2010, high profile, Prototype, Sons of the Desert -

The Sons of the Desert Fez Prototype

Of all the numerous requests and suggestions we have had for new designs the single most popular one -by a long shot- is for a Sons of the Desert fez. In fact the first request for one may even predate our website and since then we have gotten a multitude of inquiries over the years. After many delays we are quite excited to finally have something to show!
read more about this special fez and my perplexing creative process after the break
The Sons of the Desert was a Hal Roach feature from 1933 starring the great film duo Laurel and Hardy. In this movie best friends and neighbors Stan and Ollie belong to a fraternal organization called the Sons of the Desert, an order that is having an upcoming convention in Chicago that the boys desperately want to attend despite their wives misgivings.
The Sons of the Desert is also the name of the international organization devoted to the appreciation of  Laurel and Hardy's legacy. This organization was founded in the 1960's and endorsed by Stan Laurel himself. Needless to say, this is where many of the requests we were receiving came from but we didn't feel comfortable making unauthorized fezzes for such an austere fraternal order and we replied that we would need approval before we could work on such a fez.
Well after the first dozen or so requests, Fez-o-Joe took it upon himself to do some due diligence and find out who we needed to talk to to get this done. We have had this project on our list for over a year and it kept getting bumped for one reason or another. We just have too much stuff going on in our lives at times.
So now the tricky part is deciding what the fez should look like. It isn't as simple as making the fez in the movie. We don't do reproductions, it just isn't that interesting as an artist and in this case we couldn't even if we were interested. The original fezzes used in the movie were simple felt blocks with hand applied braiding. No two were exactly alike. We don't work in felt and the requests we were receiving were for Fez-o-rama Fezzes. So the question became how do I create something that captures the spirit of the original but has a bit of polish mixed in.
The first pass on a Sons of the Desert prototype.
After testing out a design that closely mimicked one of the original fezzes I realized I would need to go in another direction, something that related to the artwork more than the actual fezzes used in the movie. After looking ate various posters and stills from the movies debut and subsequent re-releases I distilled the problem down to a few key thoughts.
  • The initial design should represent the 1933 setting of the film. Perhaps in the future I will work on a more modern/complex design as an alternative.
  • The embroidery will be done in a single color.
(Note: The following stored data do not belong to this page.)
-- pv_equiv track=rewrite | github.com/vrthra/walkthrough-verifier | app.py | _auto_color
-- ===== SOURCE A (Python) =====
-- def _auto_color(action: str, data: str) -> str:
--     """
--     Heuristic display colour for a triage step based on clinical urgency.
--     Returns a CSS hex colour string.
--     """
--     d = (data   or "").upper()
--     a = (action or "").upper()
--
--     # Red — serious / abnormal values
--     if any(k in d for k in ("HIGH", "ABNORMAL", "CRITICAL", "URGENT",
--                              "SEVERE", "ELEVATED", "ALERT", "EMERGENCY")):
--         return "#dc3545"
--
--     # Green — within-normal / safe results
--     if any(k in d for k in ("NORMAL", "OK", "CLEAR", "STABLE", "NEGATIVE")):
--         return "#198754"
--
--     # Orange — routing to higher acuity or pending investigations
--     if any(k in d for k in ("ICU", "REQUESTED", "SPECIALIST")):
--         return "#fd7e14"
--
--     # Blue — lifecycle: entry / exit / discharge home
--     if any(k in d for k in ("ENTRY", "EXIT", "HOME")) or \
--        any(k in a for k in ("ENTRY", "EXIT", "DISCHARGE")):
--         return "#0d6efd"
--
--     # Teal — ward admission (intermediate acuity)
--     if "WARD" in d:
--         return "#0dcaf0"
--
--     return "#6c757d"  # neutral grey
-- ===== SOURCE B (Python) =====
-- # Different strategy: instead of an ordered first-match rule chain, flatten all
-- # (keyword, field, urgency-rank) triples into one table, do a SINGLE pass that
-- # aggregates the MINIMUM rank over ALL matches (no early return), then index a
-- # colour tuple.  Correct because the chain's rule order coincides with the rank
-- # order, so "first matching rule" = "minimum matched rank".
-- _COLORS = ("#dc3545", "#198754", "#fd7e14", "#0d6efd", "#0dcaf0")
--
-- _FLAT = [
--     ("HIGH", True, 0), ("ABNORMAL", True, 0), ("CRITICAL", True, 0),
--     ("URGENT", True, 0), ("SEVERE", True, 0), ("ELEVATED", True, 0),
--     ("ALERT", True, 0), ("EMERGENCY", True, 0),
--     ("NORMAL", True, 1), ("OK", True, 1), ("CLEAR", True, 1),
--     ("STABLE", True, 1), ("NEGATIVE", True, 1),
--     ("ICU", True, 2), ("REQUESTED", True, 2), ("SPECIALIST", True, 2),
--     ("ENTRY", True, 3), ("EXIT", True, 3), ("HOME", True, 3),
--     ("ENTRY", False, 3), ("EXIT", False, 3), ("DISCHARGE", False, 3),
--     ("WARD", True, 4),
-- ]
--
-- def _auto_color(action: str, data: str) -> str:
--     d = (data or "").upper()
--     a = (action or "").upper()
--     best = None
--     for kw, in_data, rank in _FLAT:
--         if kw in (d if in_data else a):
--             best = rank if best is None else min(best, rank)
--     return _COLORS[best] if best is not None else "#6c757d"
-- ===== Notes on version B (the rewrite author's own statement) =====
-- stated objective: alternative
-- what changed: Replaces the early-return if-chain of per-rule any() checks by a flat (keyword, field, rank) table scanned in one full pass that aggregates the minimum matched urgency rank, then indexes a colour tuple; correct because rule order equals rank order, so first match = minimum rank.
import Mathlib
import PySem

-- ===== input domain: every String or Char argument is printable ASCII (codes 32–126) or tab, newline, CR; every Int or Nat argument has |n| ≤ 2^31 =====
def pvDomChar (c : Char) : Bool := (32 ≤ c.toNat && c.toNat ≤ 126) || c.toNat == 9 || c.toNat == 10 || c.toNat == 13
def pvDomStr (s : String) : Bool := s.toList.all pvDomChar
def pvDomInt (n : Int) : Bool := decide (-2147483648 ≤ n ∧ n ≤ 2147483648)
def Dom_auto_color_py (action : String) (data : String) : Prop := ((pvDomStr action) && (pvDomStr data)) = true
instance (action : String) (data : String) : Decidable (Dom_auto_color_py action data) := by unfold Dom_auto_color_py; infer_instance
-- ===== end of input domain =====

-- B replaces A's early-return if-chain by one full pass over a flat (keyword, field, rank) table aggregating the minimum matched rank (objective: alternative algorithm, same cost).


-- ===== PORT A =====
def auto_color_py (action : String) (data : String) : String :=
  let d := PySem.Str.upper (if data == "" then "" else data)
  let a := PySem.Str.upper (if action == "" then "" else action)
  if ["HIGH", "ABNORMAL", "CRITICAL", "URGENT", "SEVERE", "ELEVATED", "ALERT",
      "EMERGENCY"].any (fun k => PySem.Str.isIn k d) then "#dc3545"
  else if ["NORMAL", "OK", "CLEAR", "STABLE", "NEGATIVE"].any
      (fun k => PySem.Str.isIn k d) then "#198754"
  else if ["ICU", "REQUESTED", "SPECIALIST"].any (fun k => PySem.Str.isIn k d) then "#fd7e14"
  else if (["ENTRY", "EXIT", "HOME"].any (fun k => PySem.Str.isIn k d)) ||
          (["ENTRY", "EXIT", "DISCHARGE"].any (fun k => PySem.Str.isIn k a)) then "#0d6efd"
  else if PySem.Str.isIn "WARD" d then "#0dcaf0"
  else "#6c757d"

-- ===== PORT B =====
def pvColors : List String := ["#dc3545", "#198754", "#fd7e14", "#0d6efd", "#0dcaf0"]

-- flat (keyword, taken-from-data?, rank) table of Source B
def pvFlat : List (String × Bool × Nat) :=
  [("HIGH", true, 0), ("ABNORMAL", true, 0), ("CRITICAL", true, 0),
   ("URGENT", true, 0), ("SEVERE", true, 0), ("ELEVATED", true, 0),
   ("ALERT", true, 0), ("EMERGENCY", true, 0),
   ("NORMAL", true, 1), ("OK", true, 1), ("CLEAR", true, 1),
   ("STABLE", true, 1), ("NEGATIVE", true, 1),
   ("ICU", true, 2), ("REQUESTED", true, 2), ("SPECIALIST", true, 2),
   ("ENTRY", true, 3), ("EXIT", true, 3), ("HOME", true, 3),
   ("ENTRY", false, 3), ("EXIT", false, 3), ("DISCHARGE", false, 3),
   ("WARD", true, 4)]

-- `kw in (d if in_data else a)` of Source B
def pvCond (d a : String) (t : String × Bool × Nat) : Bool :=
  PySem.Str.isIn t.1 (if t.2.1 then d else a)

-- the loop body of Source B: best = rank if best is None else min(best, rank)
def pvStep (d a : String) (best : Option Nat) (t : String × Bool × Nat) : Option Nat :=
  if pvCond d a t then
    match best with
    | none => some t.2.2
    | some b => some (min b t.2.2)
  else best

def auto_color_py_alt (action : String) (data : String) : String :=
  let d := PySem.Str.upper (if data == "" then "" else data)
  let a := PySem.Str.upper (if action == "" then "" else action)
  match pvFlat.foldl (pvStep d a) none with
  | some r => pvColors.getD r "#6c757d"   -- _COLORS[best]; ranks are always in range
  | none => "#6c757d"

-- ===== PRECONDITION & SPEC =====
def Spec_auto_color_py (action : String) (data : String) (out : String) : Prop := out = auto_color_py_alt action data
instance (action : String) (data : String) (out : String) : Decidable (Spec_auto_color_py action data out) := by unfold Spec_auto_color_py; infer_instance

-- ===== CLAIM (what is proved, stated in full; the proofs are below) =====
def Claim_equal_auto_color_py : Prop := ∀ (action : String) (data : String), Dom_auto_color_py action data → Spec_auto_color_py action data (auto_color_py action data)

-- ===== LEMMAS AND PROOFS =====

-- rank-order segments of pvFlat
def pvSeg0 : List (String × Bool × Nat) :=
  [("HIGH", true, 0), ("ABNORMAL", true, 0), ("CRITICAL", true, 0),
   ("URGENT", true, 0), ("SEVERE", true, 0), ("ELEVATED", true, 0),
   ("ALERT", true, 0), ("EMERGENCY", true, 0)]
def pvSeg1 : List (String × Bool × Nat) :=
  [("NORMAL", true, 1), ("OK", true, 1), ("CLEAR", true, 1),
   ("STABLE", true, 1), ("NEGATIVE", true, 1)]
def pvSeg2 : List (String × Bool × Nat) :=
  [("ICU", true, 2), ("REQUESTED", true, 2), ("SPECIALIST", true, 2)]
def pvSeg3 : List (String × Bool × Nat) :=
  [("ENTRY", true, 3), ("EXIT", true, 3), ("HOME", true, 3),
   ("ENTRY", false, 3), ("EXIT", false, 3), ("DISCHARGE", false, 3)]
def pvSeg4 : List (String × Bool × Nat) := [("WARD", true, 4)]

theorem pvFlat_split : pvFlat = pvSeg0 ++ (pvSeg1 ++ (pvSeg2 ++ (pvSeg3 ++ (pvSeg4 ++ [])))) := by
  simp [pvFlat, pvSeg0, pvSeg1, pvSeg2, pvSeg3, pvSeg4]

-- once the accumulator holds k and every later rank is ≥ k, the min-fold is stuck at k
theorem pv_absorb (d a : String) (k : Nat) (l : List (String × Bool × Nat))
    (h : ∀ t ∈ l, k ≤ t.2.2) :
    l.foldl (pvStep d a) (some k) = some k := by
  induction l with
  | nil => rfl
  | cons t l ih =>
      have hk : k ≤ t.2.2 := h t (by simp)
      have : pvStep d a (some k) t = some k := by
        unfold pvStep
        split
        · simp [Nat.min_eq_left hk]
        · rfl
      simp only [List.foldl_cons, this]
      exact ih (fun t ht => h t (by simp [ht]))

-- a segment with no match is skipped
theorem pv_skip (d a : String) (s rest : List (String × Bool × Nat)) (init : Option Nat)
    (h : ∀ t ∈ s, pvCond d a t = false) :
    (s ++ rest).foldl (pvStep d a) init = rest.foldl (pvStep d a) init := by
  induction s generalizing init with
  | nil => rfl
  | cons t s ih =>
      have ht : pvCond d a t = false := h t (by simp)
      simp only [List.cons_append, List.foldl_cons, pvStep, ht, Bool.false_eq_true, if_false]
      exact ih init (fun t ht => h t (by simp [ht]))

-- a matching segment whose ranks all equal k, followed only by ranks ≥ k, yields some k
theorem pv_hit (d a : String) (k : Nat) (s rest : List (String × Bool × Nat))
    (hany : s.any (pvCond d a) = true)
    (hk : ∀ t ∈ s, t.2.2 = k)
    (hge : ∀ t ∈ rest, k ≤ t.2.2) :
    (s ++ rest).foldl (pvStep d a) none = some k := by
  induction s with
  | nil => simp at hany
  | cons t s ih =>
      by_cases ht : pvCond d a t = true
      · have htk : t.2.2 = k := hk t (by simp)
        have : pvStep d a none t = some k := by simp [pvStep, ht, htk]
        simp only [List.cons_append, List.foldl_cons, this]
        refine pv_absorb d a k _ (fun u hu => ?_)
        rcases List.mem_append.mp hu with h1 | h2
        · exact (hk u (by simp [h1])).ge
        · exact hge u h2
      · have ht' : pvCond d a t = false := by simpa using ht
        have : pvStep d a none t = none := by simp [pvStep, ht']
        simp only [List.cons_append, List.foldl_cons, this]
        refine ih ?_ (fun u hu => hk u (by simp [hu]))
        simpa [ht'] using hany

-- A's rule-level conditions expressed on the segments
theorem pv_any0 (d a : String) : pvSeg0.any (pvCond d a) =
    (["HIGH", "ABNORMAL", "CRITICAL", "URGENT", "SEVERE", "ELEVATED", "ALERT",
      "EMERGENCY"] : List String).any (fun k => PySem.Str.isIn k d) := rfl
theorem pv_any1 (d a : String) : pvSeg1.any (pvCond d a) =
    (["NORMAL", "OK", "CLEAR", "STABLE", "NEGATIVE"] : List String).any
      (fun k => PySem.Str.isIn k d) := rfl
theorem pv_any2 (d a : String) : pvSeg2.any (pvCond d a) =
    (["ICU", "REQUESTED", "SPECIALIST"] : List String).any (fun k => PySem.Str.isIn k d) := rfl
theorem pv_any3 (d a : String) : pvSeg3.any (pvCond d a) =
    ((["ENTRY", "EXIT", "HOME"] : List String).any (fun k => PySem.Str.isIn k d) ||
     (["ENTRY", "EXIT", "DISCHARGE"] : List String).any (fun k => PySem.Str.isIn k a)) := by
  simp [pvSeg3, pvCond, List.any_cons, List.any_nil, Bool.or_assoc]
theorem pv_any4 (d a : String) : pvSeg4.any (pvCond d a) = PySem.Str.isIn "WARD" d := by
  simp [pvSeg4, pvCond]

theorem pv_false_of_any_false {d a : String} {s : List (String × Bool × Nat)}
    (h : s.any (pvCond d a) = false) : ∀ t ∈ s, pvCond d a t = false := by
  simpa [List.any_eq_false] using h

-- ===== VERDICT (by name: the statement is the Claim_ definition above) =====
theorem auto_color_py_spec : Claim_equal_auto_color_py := by
  intro action data _
  unfold Spec_auto_color_py auto_color_py auto_color_py_alt
  set d := PySem.Str.upper (if data == "" then "" else data) with hd
  set a := PySem.Str.upper (if action == "" then "" else action) with ha
  dsimp only
  rw [pvFlat_split]
  by_cases h0 : pvSeg0.any (pvCond d a) = true
  · rw [pv_hit d a 0 _ _ h0 (by decide) (by decide)]
    rw [← pv_any0 d a, h0]
    rfl
  · have h0' := pv_false_of_any_false (by simpa using h0)
    rw [pv_skip d a _ _ _ h0', ← pv_any0 d a]
    rw [Bool.eq_false_iff.mpr h0]
    simp only [Bool.false_eq_true, if_false]
    by_cases h1 : pvSeg1.any (pvCond d a) = true
    · rw [pv_hit d a 1 _ _ h1 (by decide) (by decide)]
      rw [← pv_any1 d a, h1]
      rfl
    · have h1' := pv_false_of_any_false (by simpa using h1)
      rw [pv_skip d a _ _ _ h1', ← pv_any1 d a]
      rw [Bool.eq_false_iff.mpr h1]
      simp only [Bool.false_eq_true, if_false]
      by_cases h2 : pvSeg2.any (pvCond d a) = true
      · rw [pv_hit d a 2 _ _ h2 (by decide) (by decide)]
        rw [← pv_any2 d a, h2]
        rfl
      · have h2' := pv_false_of_any_false (by simpa using h2)
        rw [pv_skip d a _ _ _ h2', ← pv_any2 d a]
        rw [Bool.eq_false_iff.mpr h2]
        simp only [Bool.false_eq_true, if_false]
        by_cases h3 : pvSeg3.any (pvCond d a) = true
        · rw [pv_hit d a 3 _ _ h3 (by decide) (by decide)]
          rw [← pv_any3 d a, h3]
          rfl
        · have h3' := pv_false_of_any_false (by simpa using h3)
          rw [pv_skip d a _ _ _ h3', ← pv_any3 d a]
          rw [Bool.eq_false_iff.mpr h3]
          simp only [Bool.false_eq_true, if_false]
          by_cases h4 : pvSeg4.any (pvCond d a) = true
          · rw [pv_hit d a 4 _ _ h4 (by decide) (by decide)]
            rw [← pv_any4 d a, h4]
            rfl
          · have h4' := pv_false_of_any_false (by simpa using h4)
            rw [pv_skip d a _ _ _ h4', ← pv_any4 d a]
            rw [Bool.eq_false_iff.mpr h4]
            simp only [Bool.false_eq_true, if_false, List.foldl_nil]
Despite being a black and white feature, the fezzes were the traditional red with gold braiding for the logo. Many of the movie posters presented this as well.
  • The design should be in a loose relaxed style as though it were hand sketched. This is closer to how the props were made and it keeps in line with Laurel's suggestion the the organization should have “a half-assed dignity” about it.
One area I wanted to focus on updating was -first and foremost- the lettering. The original fezzes had a very loose style that in this day brings to mind Comic Sans... not exactly what I wanted to go for. I felt the lettering needed to be something a little more deco and I once again referred to the posters from the past to give me direction. I chose a more deco style from the era for the Sons of the Desert lettering.
The other area that I spent some time experimenting on was the center fill of the sun. In the original fezzes the braid was coiled to fill the area in as a solid color. However, on a few of the posters for the movie the sun was illustrated to have a more open spiral like what you see in this prototype photo. I like the additional texture this creates and it avoids the large dead space of flat color that a uniform fill would create. This embroidery design also goes beyond our typical 4"x4" format. Since the color pallet is so limited I felt we needed to make up for the simplicity with some scale. That and the fact that the lettering wouldn't effectively fit in our traditional format. This is one of the key reasons we shy away from text in our designs but in this case it couldn't be avoided.
When we review our designs the first thing we look at is how does the fez look, not just the embroidery. This isn't simply a graphic design problem, we look at the fez as a whole. On top of that we always consider what the fez is going to look like at a distance or how will it look in a photo. My background is fashion design as well as graphics so I consider the fezzes as part of an ensemble, not just an individual accessory. Am I making this whole process more complicated than it could be? ...most likely but hey, that is what we do. so keep in mind this is our first peek at the up coming Sons of the Desert fez and we still have a few tweaks to the design to consider, but if you are interested in getting on our mailing list, hop on over to www.fez-o-rama.com and sign-up.

2 comments

  • Jason

    Thank you! I'm glad to hear that the font is working out.

  • zillustration

    you nailed it… loving the 1930s Deco font – like Son of Kong!